-- prefix equal, first difference strictly smaller ⇒ lexicographically smaller
theorem lt_of_first_diff : ∀ (x y : List Int), x.length = y.length →
    ∀ k, k < x.length → (∀ m, m < k → x.getD m 0 = y.getD m 0) →
    x.getD k 0 < y.getD k 0 → x < y := by
  intro x
  induction x with
  | nil =>
    intro y _ k hk _ _
    simp at hk
  | cons a x ihx =>
    intro y hlen k hk hpre hlt
    cases y with
    | nil => simp at hlen
    | cons b y =>
      rw [List.cons_lt_cons_iff]
      rcases Nat.eq_zero_or_pos k with rfl | hk0
      · simp only [List.getD_cons_zero] at hlt
        exact Or.inl hlt
      · have hab : a = b := by simpa using hpre 0 hk0
        refine Or.inr ⟨hab, ihx y (by simpa using hlen) (k - 1) (by simp at hk; omega) ?_ ?_⟩
        · intro mm hmm
          simpa using hpre (mm + 1) (by omega)
        · have hke : k = (k - 1) + 1 := by omega
          rw [hke] at hlt
          simpa using hlt

theorem rLt_rot_lt_min (seq : List Int) (i j : Nat) (hi : i < seq.length) (hj : j < seq.length)
    (h : rLt seq true i j) : rotN seq i < rotN seq j := by
  obtain ⟨k, hk, hp, hl⟩ := h
  refine lt_of_first_diff (rotN seq i) (rotN seq j) (by rw [rotN_length, rotN_length])
    k (by rwa [rotN_length]) ?_ ?_
  · intro mm hmm
    rw [rotN_getD seq i mm hi (by omega), rotN_getD seq j mm hj (by omega)]
    exact hp mm hmm
  · rw [rotN_getD seq i k hi hk, rotN_getD seq j k hj hk]
    simpa [LTi] using hl

theorem rLt_rot_lt_max (seq : List Int) (i j : Nat) (hi : i < seq.length) (hj : j < seq.length)
    (h : rLt seq false i j) : rotN seq j < rotN seq i := by
  obtain ⟨k, hk, hp, hl⟩ := h
  refine lt_of_first_diff (rotN seq j) (rotN seq i) (by rw [rotN_length, rotN_length])
    k (by rwa [rotN_length]) ?_ ?_
  · intro mm hmm
    rw [rotN_getD seq i mm hi (by omega), rotN_getD seq j mm hj (by omega)]
    exact (hp mm hmm).symm
  · rw [rotN_getD seq i k hi hk, rotN_getD seq j k hj hk]
    simpa [LTi] using hl

theorem rots_eq (seq : List Int) :
    (PySem.List.pyRange 0 (PySem.List.len seq) 1).map
      (fun i => PySem.List.slice seq (some i) none ++ PySem.List.slice seq none (some i)) =
    (List.range seq.length).map (rotN seq) := by
  rw [PySem.List.len_eq, PySem.List.pyRange_one]
  simp [List.map_map, Function.comp_def, PySem.List.slice_from_natCast,
    PySem.List.slice_to_natCast, rotN]

-- ===== VERDICT (by name: the statement is the Claim_ definition above) =====
theorem findIsomorphic_spec : Claim_equal_findIsomorphic := by
  unfold Claim_equal_findIsomorphic Spec_findIsomorphic
  intro seq isMin _
  by_cases hlen : seq.length ≤ 1
  · unfold findIsomorphic findIsomorphic_alt
    rw [if_pos hlen, if_pos hlen]
  · classical
    obtain hex := best_exists seq isMin (by omega)
    set m := Nat.find hex with hmdef
    have hm : Best seq isMin m := Nat.find_spec hex
    have hleast : ∀ j, j < m → ¬ Best seq isMin j := fun j hj => Nat.find_min hex hj
    have hres := pvLoop_inv seq isMin m hm hleast (3 * seq.length + 1) 0 1 0
      ⟨by omega, Or.inl (by omega), fun k hk => absurd hk (Nat.not_lt_zero k), by omega⟩
      (by omega)
    set r := pvLoop seq isMin seq.length (3 * seq.length + 1) 0 1 0 with hrdef
    set res := min r.1 r.2 with hresdef
    have hresn : res < seq.length := hres.1
    have hA : findIsomorphic seq isMin = rotN seq res := by
      unfold findIsomorphic
      rw [if_neg hlen]
      simp only [PySem.List.slice_from_natCast, PySem.List.slice_to_natCast, rotN]
      rfl
    rw [hA]
    unfold findIsomorphic_alt
    rw [if_neg hlen]
    simp only [rots_eq seq]
    cases isMin
    · cases hv : PySem.List.max? ((List.range seq.length).map (rotN seq)) (fun r => r) with
      | none =>
        exfalso
        have h0 := (PySem.List.max?_eq_none_iff _ _).mp hv
        have h1 := congrArg List.length h0
        simp at h1
        rw [h1] at hlen
        simp at hlen
      | some v =>
        simp only [Option.getD_some]
        obtain ⟨jv, hjvr, hjveq⟩ := List.mem_map.mp (PySem.List.max?_mem hv)
        have hjv : jv < seq.length := List.mem_range.mp hjvr
        have hv2 : @PySem.List.max? (List ℤ) (List ℤ) List.instLT LinearOrder.toDecidableLT
            ((List.range seq.length).map (rotN seq)) (fun r => r) = some v := by
          have he : (LinearOrder.toDecidableLT : DecidableLT (List ℤ)) =
              (fun a b => (a.decidableLT b)) := Subsingleton.elim _ _
          rw [he]; exact hv
        have h1 : rotN seq res ≤ v := by
          have := PySem.List.max?_isMax hv2 (rotN seq res)
            (List.mem_map_of_mem (List.mem_range.mpr hresn))
          simpa using this
        have h2 : v ≤ rotN seq res := by
          rcases hres.2 jv hjv with hlt | heq
          · rw [← hjveq]
            exact le_of_lt (rLt_rot_lt_max seq res jv hresn hjv hlt)
          · rw [← hjveq, ← rEq_rotN_eq seq res jv hresn hjv heq]
        exact le_antisymm h1 h2
    · cases hv : PySem.List.min? ((List.range seq.length).map (rotN seq)) (fun r => r) with
      | none =>
        exfalso
        have h0 := (PySem.List.min?_eq_none_iff _ _).mp hv
        have h1 := congrArg List.length h0
        simp at h1
        rw [h1] at hlen
        simp at hlen
      | some v =>
        simp only [Option.getD_some]
        obtain ⟨jv, hjvr, hjveq⟩ := List.mem_map.mp (PySem.List.min?_mem hv)
        have hjv : jv < seq.length := List.mem_range.mp hjvr
        have hv2 : @PySem.List.min? (List ℤ) (List ℤ) List.instLT LinearOrder.toDecidableLT
            ((List.range seq.length).map (rotN seq)) (fun r => r) = some v := by
          have he : (LinearOrder.toDecidableLT : DecidableLT (List ℤ)) =
              (fun a b => (a.decidableLT b)) := Subsingleton.elim _ _
          rw [he]; exact hv
        have h1 : v ≤ rotN seq res := by
          have := PySem.List.min?_isMin hv2 (rotN seq res)
            (List.mem_map_of_mem (List.mem_range.mpr hresn))
          simpa using this
        have h2 : rotN seq res ≤ v := by
          rcases hres.2 jv hjv with hlt | heq
          · rw [← hjveq]
            exact le_of_lt (rLt_rot_lt_min seq res jv hresn hjv hlt)
          · rw [← hjveq, rEq_rotN_eq seq res jv hresn hjv heq]
        exact le_antisymm h2 h1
• • •
# ACTIVITY:
Identify every line above that includes the word "LinearOrder", and show those lines.

# RESULT:
        have hv2 : @PySem.List.max? (List ℤ) (List ℤ) List.instLT LinearOrder.toDecidableLT
          have he : (LinearOrder.toDecidableLT : DecidableLT (List ℤ)) =
        have hv2 : @PySem.List.min? (List ℤ) (List ℤ) List.instLT LinearOrder.toDecidableLT
          have he : (LinearOrder.toDecidableLT : DecidableLT (List ℤ)) =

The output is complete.